== SUPPLIED ENTRIES

-- pv_equiv track=rewrite | github.com/GitMonsters/octotetrahedral-agi | arc-puzzle-catalog/solves/34792bdd/solver.py | transform
-- ===== SOURCE A (Python) =====
-- def transform(grid):
--     from collections import Counter
--     H, W = len(grid), len(grid[0])
--     flat = [v for row in grid for v in row]
--     bg = Counter(flat).most_common(1)[0][0]
--
--     out = [row[:] for row in grid]
--
--     input_colors = set(flat)
--     fill = 8
--     if fill in input_colors:
--         for f in range(10):
--             if f not in input_colors:
--                 fill = f
--                 break
--
--     for col in range(W):
--         vals = [grid[r][col] for r in range(H)]
--         non_bg = [r for r in range(H) if vals[r] != bg]
--         if not non_bg:
--             continue
--
--         segments = []
--         start = non_bg[0]
--         for i in range(1, len(non_bg)):
--             if non_bg[i] != non_bg[i-1] + 1:
--                 segments.append((start, non_bg[i-1]))
--                 start = non_bg[i]
--         segments.append((start, non_bg[-1]))
--
--         for s, e in segments:
--             touches_top = s == 0
--             touches_bottom = e == H - 1
--             if touches_top == touches_bottom:
--                 continue
--
--             if touches_top:
--                 gap_clean = all(vals[r] == bg for r in range(e+1, H))
--                 gap_range = range(e+1, H)
--             else:
--                 gap_clean = all(vals[r] == bg for r in range(0, s))
--                 gap_range = range(0, s)
--
--             if not gap_clean:
--                 continue
--
--             isolated = True
--             for r in range(s, e+1):
--                 if col > 0 and grid[r][col-1] != bg:
--                     isolated = False
--                     break
--                 if col < W-1 and grid[r][col+1] != bg:
--                     isolated = False
--                     break
--
--             if not isolated:
--                 continue
--
--             for r in gap_range:
--                 out[r][col] = fill
--
--     return out
-- ===== SOURCE B (Python) =====
-- def transform(grid):
--     from collections import Counter
--     H, W = len(grid), len(grid[0])
--     flat = [v for row in grid for v in row]
--     bg = Counter(flat).most_common(1)[0][0]
--
--     input_colors = set(flat)
--     fill = 8
--     if fill in input_colors:
--         for f in range(10):
--             if f not in input_colors:
--                 fill = f
--                 break
--
--     out = [row[:] for row in grid]
--     for col in range(W):
--         non_bg = [r for r in range(H) if grid[r][col] != bg]
--         if not non_bg:
--             continue
--         a, b = non_bg[0], non_bg[-1]
--         if non_bg != list(range(a, b + 1)):
--             continue  # more than one non-bg run in this column
--         if (a == 0) == (b == H - 1):
--             continue  # touches both edges or neither
--         if not all((col == 0 or grid[r][col - 1] == bg)
--                    and (col == W - 1 or grid[r][col + 1] == bg)
--                    for r in range(a, b + 1)):
--             continue  # not isolated
--         gap = range(b + 1, H) if a == 0 else range(0, a)
--         for r in gap:
--             out[r][col] = fill
--     return out
-- ===== Notes on version B (the rewrite author's own statement) =====
-- stated objective: simpler
-- what changed: Per column, B replaces A's segment-building fold plus per-segment gap-clean scan by a direct test that the column's non-background rows form a single contiguous run touching exactly one edge (the only configuration A's gap-clean filter can ever accept), then checks isolation and fills the opposite gap; the Counter-based background choice and fill-colour fallback are kept verbatim.
import Mathlib
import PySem

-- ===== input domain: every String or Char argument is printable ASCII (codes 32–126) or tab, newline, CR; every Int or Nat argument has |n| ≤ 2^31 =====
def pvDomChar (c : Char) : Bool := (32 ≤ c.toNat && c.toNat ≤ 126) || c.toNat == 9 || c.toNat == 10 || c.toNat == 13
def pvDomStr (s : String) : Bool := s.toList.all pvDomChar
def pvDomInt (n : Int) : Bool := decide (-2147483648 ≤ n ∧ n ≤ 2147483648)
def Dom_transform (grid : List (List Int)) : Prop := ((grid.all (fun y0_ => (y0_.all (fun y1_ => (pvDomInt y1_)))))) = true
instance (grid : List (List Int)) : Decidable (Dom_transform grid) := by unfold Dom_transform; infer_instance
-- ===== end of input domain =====

-- B replaces A's per-column segment-building fold (and its separate gap-clean scan) by a direct
-- "single contiguous non-bg run touching exactly one edge" test: a simpler decomposition, same
-- return value (A mutates only its own fresh copy of the grid, so only the return value matters).

-- ===== PORT A =====
-- shared helper: grid[r][c] for the row/column indices of the loops (they are always ≥ 0 there,
-- so getD at toNat is exact)
def pvCell (grid : List (List Int)) (r c : Int) : Int :=
  PySem.List.pyGetD (PySem.List.pyGetD grid r []) c 0

-- shared helper: out[r][col] = v (both Pythons contain this identical statement)
def pvSetCell (out : List (List Int)) (r c v : Int) : List (List Int) :=
  PySem.List.pySetD out r (PySem.List.pySetD (PySem.List.pyGetD out r []) c v)

-- shared helper: bg = Counter(flat).most_common(1)[0][0]
-- (most_common(1) = first element of the count-descending stable sort of the counter's items)
def pvBg (flat : List Int) : Int :=
  (PySem.List.pyGetD (PySem.List.sorted (PySem.Dict.counter flat).items (fun p => p.2) true) 0 (0, 0)).1

-- shared helper: the fill-colour fallback search (identical lines in both Pythons)
def pvFill (flat : List Int) : Int :=
  let colors : PySem.Set Int := PySem.Set.ofList flat
  if PySem.Set.contains colors 8 then
    match (PySem.List.pyRange 0 10 1).find? (fun f => !(PySem.Set.contains colors f)) with
    | some f => f
    | none => 8
  else 8

-- A's segment builder: the start/append fold over i in range(1, len(non_bg))
def pvSegments (nonBg : List Int) : List (Int × Int) :=
  let fs := (PySem.List.pyRange 1 (nonBg.length : Int) 1).foldl
    (fun (p : List (Int × Int) × Int) i =>
      if !(PySem.List.pyGetD nonBg i 0 == PySem.List.pyGetD nonBg (i - 1) 0 + 1) then
        (p.1 ++ [(p.2, PySem.List.pyGetD nonBg (i - 1) 0)], PySem.List.pyGetD nonBg i 0)
      else p)
    ([], PySem.List.pyGetD nonBg 0 0)
  fs.1 ++ [(fs.2, (PySem.List.pyGet? nonBg (-1)).getD 0)]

====

TASK: Return every line above exactly as it stands.

WORKED SOLUTION:
-- pv_equiv track=rewrite | github.com/GitMonsters/octotetrahedral-agi | arc-puzzle-catalog/solves/34792bdd/solver.py | transform
-- ===== SOURCE A (Python) =====
-- def transform(grid):
--     from collections import Counter
--     H, W = len(grid), len(grid[0])
--     flat = [v for row in grid for v in row]
--     bg = Counter(flat).most_common(1)[0][0]
--
--     out = [row[:] for row in grid]
--
--     input_colors = set(flat)
--     fill = 8
--     if fill in input_colors:
--         for f in range(10):
--             if f not in input_colors:
--                 fill = f
--                 break
--
--     for col in range(W):
--         vals = [grid[r][col] for r in range(H)]
--         non_bg = [r for r in range(H) if vals[r] != bg]
--         if not non_bg:
--             continue
--
--         segments = []
--         start = non_bg[0]
--         for i in range(1, len(non_bg)):
--             if non_bg[i] != non_bg[i-1] + 1:
--                 segments.append((start, non_bg[i-1]))
--                 start = non_bg[i]
--         segments.append((start, non_bg[-1]))
--
--         for s, e in segments:
--             touches_top = s == 0
--             touches_bottom = e == H - 1
--             if touches_top == touches_bottom:
--                 continue
--
--             if touches_top:
--                 gap_clean = all(vals[r] == bg for r in range(e+1, H))
--                 gap_range = range(e+1, H)
--             else:
--                 gap_clean = all(vals[r] == bg for r in range(0, s))
--                 gap_range = range(0, s)
--
--             if not gap_clean:
--                 continue
--
--             isolated = True
--             for r in range(s, e+1):
--                 if col > 0 and grid[r][col-1] != bg:
--                     isolated = False
--                     break
--                 if col < W-1 and grid[r][col+1] != bg:
--                     isolated = False
--                     break
--
--             if not isolated:
--                 continue
--
--             for r in gap_range:
--                 out[r][col] = fill
--
--     return out
-- ===== SOURCE B (Python) =====
-- def transform(grid):
--     from collections import Counter
--     H, W = len(grid), len(grid[0])
--     flat = [v for row in grid for v in row]
--     bg = Counter(flat).most_common(1)[0][0]
--
--     input_colors = set(flat)
--     fill = 8
--     if fill in input_colors:
--         for f in range(10):
--             if f not in input_colors:
--                 fill = f
--                 break
--
--     out = [row[:] for row in grid]
--     for col in range(W):
--         non_bg = [r for r in range(H) if grid[r][col] != bg]
--         if not non_bg:
--             continue
--         a, b = non_bg[0], non_bg[-1]
--         if non_bg != list(range(a, b + 1)):
--             continue  # more than one non-bg run in this column
--         if (a == 0) == (b == H - 1):
--             continue  # touches both edges or neither
--         if not all((col == 0 or grid[r][col - 1] == bg)
--                    and (col == W - 1 or grid[r][col + 1] == bg)
--                    for r in range(a, b + 1)):
--             continue  # not isolated
--         gap = range(b + 1, H) if a == 0 else range(0, a)
--         for r in gap:
--             out[r][col] = fill
--     return out
-- ===== Notes on version B (the rewrite author's own statement) =====
-- stated objective: simpler
-- what changed: Per column, B replaces A's segment-building fold plus per-segment gap-clean scan by a direct test that the column's non-background rows form a single contiguous run touching exactly one edge (the only configuration A's gap-clean filter can ever accept), then checks isolation and fills the opposite gap; the Counter-based background choice and fill-colour fallback are kept verbatim.
import Mathlib
import PySem

-- ===== input domain: every String or Char argument is printable ASCII (codes 32–126) or tab, newline, CR; every Int or Nat argument has |n| ≤ 2^31 =====
def pvDomChar (c : Char) : Bool := (32 ≤ c.toNat && c.toNat ≤ 126) || c.toNat == 9 || c.toNat == 10 || c.toNat == 13
def pvDomStr (s : String) : Bool := s.toList.all pvDomChar
def pvDomInt (n : Int) : Bool := decide (-2147483648 ≤ n ∧ n ≤ 2147483648)
def Dom_transform (grid : List (List Int)) : Prop := ((grid.all (fun y0_ => (y0_.all (fun y1_ => (pvDomInt y1_)))))) = true
instance (grid : List (List Int)) : Decidable (Dom_transform grid) := by unfold Dom_transform; infer_instance
-- ===== end of input domain =====

-- B replaces A's per-column segment-building fold (and its separate gap-clean scan) by a direct
-- "single contiguous non-bg run touching exactly one edge" test: a simpler decomposition, same
-- return value (A mutates only its own fresh copy of the grid, so only the return value matters).

-- ===== PORT A =====
-- shared helper: grid[r][c] for the row/column indices of the loops (they are always ≥ 0 there,
-- so getD at toNat is exact)
def pvCell (grid : List (List Int)) (r c : Int) : Int :=
  PySem.List.pyGetD (PySem.List.pyGetD grid r []) c 0

-- shared helper: out[r][col] = v (both Pythons contain this identical statement)
def pvSetCell (out : List (List Int)) (r c v : Int) : List (List Int) :=
  PySem.List.pySetD out r (PySem.List.pySetD (PySem.List.pyGetD out r []) c v)

-- shared helper: bg = Counter(flat).most_common(1)[0][0]
-- (most_common(1) = first element of the count-descending stable sort of the counter's items)
def pvBg (flat : List Int) : Int :=
  (PySem.List.pyGetD (PySem.List.sorted (PySem.Dict.counter flat).items (fun p => p.2) true) 0 (0, 0)).1

-- shared helper: the fill-colour fallback search (identical lines in both Pythons)
def pvFill (flat : List Int) : Int :=
  let colors : PySem.Set Int := PySem.Set.ofList flat
  if PySem.Set.contains colors 8 then
    match (PySem.List.pyRange 0 10 1).find? (fun f => !(PySem.Set.contains colors f)) with
    | some f => f
    | none => 8
  else 8

-- A's segment builder: the start/append fold over i in range(1, len(non_bg))
def pvSegments (nonBg : List Int) : List (Int × Int) :=
  let fs := (PySem.List.pyRange 1 (nonBg.length : Int) 1).foldl
    (fun (p : List (Int × Int) × Int) i =>
      if !(PySem.List.pyGetD nonBg i 0 == PySem.List.pyGetD nonBg (i - 1) 0 + 1) then
        (p.1 ++ [(p.2, PySem.List.pyGetD nonBg (i - 1) 0)], PySem.List.pyGetD nonBg i 0)
      else p)
    ([], PySem.List.pyGetD nonBg 0 0)
  fs.1 ++ [(fs.2, (PySem.List.pyGet? nonBg (-1)).getD 0)]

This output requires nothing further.